theorem descB_spec (g : List (Char × Int)) : ∀ (last : Char),
    dSpecR last (expand g) = ((descB last g).1, expand (descB last g).2.1) ∧
    (descB last g).2.2 = (descB last g).1.getLastD last := by
  induction g with
  | nil => intro last; simp [descB, expand, dSpecR]
  | cons p t ih =>
    obtain ⟨c, k⟩ := p
    intro last
    by_cases h : c < last ∧ k > 0
    · obtain ⟨h1, h2⟩ := h
      have hk : k.toNat = (k - 1).toNat + 1 := by omega
      have e1 : expand ((c, k) :: t) = c :: (List.replicate (k - 1).toNat c ++ expand t) := by
        rw [show expand ((c, k) :: t) = List.replicate k.toNat c ++ expand t from rfl, hk,
          List.replicate_succ]
        simp
      have e2 : descB last ((c, k) :: t) =
          (c :: (descB c t).1, (c, k - 1) :: (descB c t).2.1, (descB c t).2.2) := by
        simp [descB, h1, h2]
      obtain ⟨ih1, ih2⟩ := ih c
      rw [e1, e2]
      constructor
      · show dSpecR last (c :: (List.replicate (k - 1).toNat c ++ expand t)) = _
        rw [show dSpecR last (c :: (List.replicate (k - 1).toNat c ++ expand t)) =
          ((dSpecR c (List.replicate (k - 1).toNat c ++ expand t)).1.cons c,
           (dSpecR c (List.replicate (k - 1).toNat c ++ expand t)).2) from by simp [dSpecR, h1]]
        rw [dSpecR_replicate c c (lt_irrefl c) _ (expand t), ih1]
        simp [expand]
      · rw [ih2]
        show _ = (c :: (descB c t).1).getLastD last
        rw [List.getLastD_eq_getLast?, List.getLastD_eq_getLast?, List.getLast?_cons]
        simp
    · have e2 : descB last ((c, k) :: t) =
          ((descB last t).1, (c, k) :: (descB last t).2.1, (descB last t).2.2) := by
        rcases Decidable.not_and_iff_or_not.mp h with h' | h' <;> simp [descB, h']
      obtain ⟨ih1, ih2⟩ := ih last
      have key : dSpecR last (List.replicate k.toNat c ++ expand t) =
          ((dSpecR last (expand t)).1, List.replicate k.toNat c ++ (dSpecR last (expand t)).2) := by
        rcases Decidable.not_and_iff_or_not.mp h with h' | h'
        · exact dSpecR_replicate last c (by intro hlt; exact h' hlt) _ _
        · have : k.toNat = 0 := by omega
          simp [this]
      rw [e2]
      constructor
      · show dSpecR last (expand ((c, k) :: t)) = _
        rw [show expand ((c, k) :: t) = List.replicate k.toNat c ++ expand t from rfl]
        rw [key, ih1]
        simp [expand]
      · exact ih2

theorem expand_reverse (g : List (Char × Int)) : expand g.reverse = (expand g).reverse := by
  induction g with
  | nil => rfl
  | cons p t ih => simp [expand, List.flatMap_append] at ih ⊢; simp [ih]

theorem ascSpec_nil (last : Char) (l : List Char) (h : (ascSpec last l).1 = []) :
    (ascSpec last l).2 = l ∧ ∀ c ∈ l, ¬ last < c := by
  induction l generalizing last with
  | nil => simp [ascSpec]
  | cons c t ih =>
    by_cases hc : last < c
    · simp [ascSpec, hc] at h
    · simp only [ascSpec, if_neg hc] at h ⊢
      obtain ⟨h1, h2⟩ := ih last h
      refine ⟨by simp [h1], ?_⟩
      intro x hx
      rcases List.mem_cons.mp hx with rfl | hx
      · exact hc
      · exact h2 x hx

theorem dSpecR_nil (last : Char) (l : List Char) (h : (dSpecR last l).1 = []) :
    (dSpecR last l).2 = l ∧ ∀ c ∈ l, ¬ c < last := by
  induction l generalizing last with
  | nil => simp [dSpecR]
  | cons c t ih =>
    by_cases hc : c < last
    · simp [dSpecR, hc] at h
    · simp only [dSpecR, if_neg hc] at h ⊢
      obtain ⟨h1, h2⟩ := ih last h
      refine ⟨by simp [h1], ?_⟩
      intro x hx
      rcases List.mem_cons.mp hx with rfl | hx
      · exact hc
      · exact h2 x hx

theorem ascSpec_length (last : Char) (l : List Char) :
    (ascSpec last l).1.length + (ascSpec last l).2.length = l.length := by
  induction l generalizing last with
  | nil => simp [ascSpec]
  | cons c t ih =>
    by_cases hc : last < c
    · have := ih c; simp [ascSpec, hc]; omega
    · have := ih last; simp [ascSpec, hc]; omega

theorem dSpecR_length (last : Char) (l : List Char) :
    (dSpecR last l).1.length + (dSpecR last l).2.length = l.length := by
  induction l generalizing last with
  | nil => simp [dSpecR]
  | cons c t ih =>
    by_cases hc : c < last
    · have := ih c; simp [dSpecR, hc]; omega
    · have := ih last; simp [dSpecR, hc]; omega

theorem ascB_nonneg (g : List (Char × Int)) : ∀ (last : Char), (∀ p ∈ g, 0 ≤ p.2) →
    ∀ p ∈ (ascB last g).2.1, 0 ≤ p.2 := by
  induction g with
  | nil => intro last _ p hp; simp [ascB] at hp
  | cons q t ih =>
    obtain ⟨c, k⟩ := q
    intro last hg p hp
    by_cases h : c > last ∧ k > 0
    · simp only [ascB, if_pos h] at hp
      rcases List.mem_cons.mp hp with rfl | hp
      · simp; omega
      · exact ih c (fun r hr => hg r (by simp [hr])) p hp
    · simp only [ascB, if_neg h] at hp
      rcases List.mem_cons.mp hp with rfl | hp
      · exact hg (c, k) (by simp)
      · exact ih last (fun r hr => hg r (by simp [hr])) p hp

theorem descB_nonneg (g : List (Char × Int)) : ∀ (last : Char), (∀ p ∈ g, 0 ≤ p.2) →
    ∀ p ∈ (descB last g).2.1, 0 ≤ p.2 := by
  induction g with
  | nil => intro last _ p hp; simp [descB] at hp
  | cons q t ih =>
    obtain ⟨c, k⟩ := q
    intro last hg p hp
    by_cases h : c < last ∧ k > 0
    · simp only [descB, if_pos h] at hp
      rcases List.mem_cons.mp hp with rfl | hp
      · simp; omega
      · exact ih c (fun r hr => hg r (by simp [hr])) p hp
    · simp only [descB, if_neg h] at hp
      rcases List.mem_cons.mp hp with rfl | hp
      · exact hg (c, k) (by simp)
      · exact ih last (fun r hr => hg r (by simp [hr])) p hp

theorem length_expand (g : List (Char × Int)) (h : ∀ p ∈ g, 0 ≤ p.2) :
    (expand g).length = ((g.map (fun p : Char × Int => p.2)).sum).toNat := by
  induction g with
  | nil => rfl
  | cons p t ih =>
    have hp : 0 ≤ p.2 := h p (by simp)
    have ht : ∀ q ∈ t, 0 ≤ q.2 := fun q hq => h q (by simp [hq])
    have hs : 0 ≤ (t.map (fun p : Char × Int => p.2)).sum := by
      apply List.sum_nonneg; intro x hx; obtain ⟨q, hq, rfl⟩ := List.mem_map.mp hx; exact ht q hq
    have e : (expand (p :: t)).length = p.2.toNat + (expand t).length := by simp [expand]
    rw [e, ih ht]
    rw [show ((p :: t).map (fun p : Char × Int => p.2)).sum
        = p.2 + (t.map (fun p : Char × Int => p.2)).sum from by simp]
    omega

theorem stepRLE_expand (acc : List (Char × Int)) (c : Char) (h : ∀ p ∈ acc, 1 ≤ p.2) :
    expand (stepRLE acc c) = expand acc ++ [c] ∧ (∀ p ∈ stepRLE acc c, 1 ≤ p.2) := by
  rcases hL : acc.getLast? with _ | p
  · have : acc = [] := by simpa using hL
    subst this
    simp [stepRLE, expand]
  · have hacc : acc.dropLast ++ [p] = acc := List.dropLast_append_getLast? p hL
    have hp1 : 1 ≤ p.2 := h p (by rw [← hacc]; simp)
    have hdrop : ∀ q ∈ acc.dropLast, 1 ≤ q.2 := fun q hq => h q (List.dropLast_subset _ hq)
    by_cases hc : p.1 = c
    · have e : stepRLE acc c = acc.dropLast ++ [(p.1, p.2 + 1)] := by
        simp [stepRLE, hL, hc]
      constructor
      · rw [e, ← hacc]
        simp [expand, List.flatMap_append]
        rw [show (p.2 + 1).toNat = p.2.toNat + 1 from by omega, List.replicate_succ']
        simp [hc]
      · intro q hq
        rw [e] at hq
        rcases List.mem_append.mp hq with hq | hq
        · exact hdrop q hq
        · simp at hq; subst hq; simp; omega
    · have e : stepRLE acc c = acc ++ [(c, 1)] := by
        simp [stepRLE, hL, hc]
      constructor
      · rw [e]; simp [expand, List.flatMap_append]
      · intro q hq
        rcases List.mem_append.mp (e ▸ hq) with hq | hq
        · exact h q hq
        · simp at hq; subst hq; simp

theorem buildGroups_spec (l : List Char) : ∀ (acc : List (Char × Int)), (∀ p ∈ acc, 1 ≤ p.2) →
    expand (List.foldl stepRLE acc l) = expand acc ++ l ∧
    (∀ p ∈ List.foldl stepRLE acc l, 1 ≤ p.2) := by
  induction l with
  | nil => intro acc h; exact ⟨by simp, h⟩
  | cons c t ih =>
    intro acc h
    obtain ⟨e1, e2⟩ := stepRLE_expand acc c h
    obtain ⟨f1, f2⟩ := ih (stepRLE acc c) e2
    refine ⟨?_, f2⟩
    simp [List.foldl_cons, f1, e1]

□ □ □ □

» What is required: The expected answer is every line above in which the word "Decidable" appears.

» Exercise answer:
        rcases Decidable.not_and_iff_or_not.mp h with h' | h' <;> simp [descB, h']
        rcases Decidable.not_and_iff_or_not.mp h with h' | h'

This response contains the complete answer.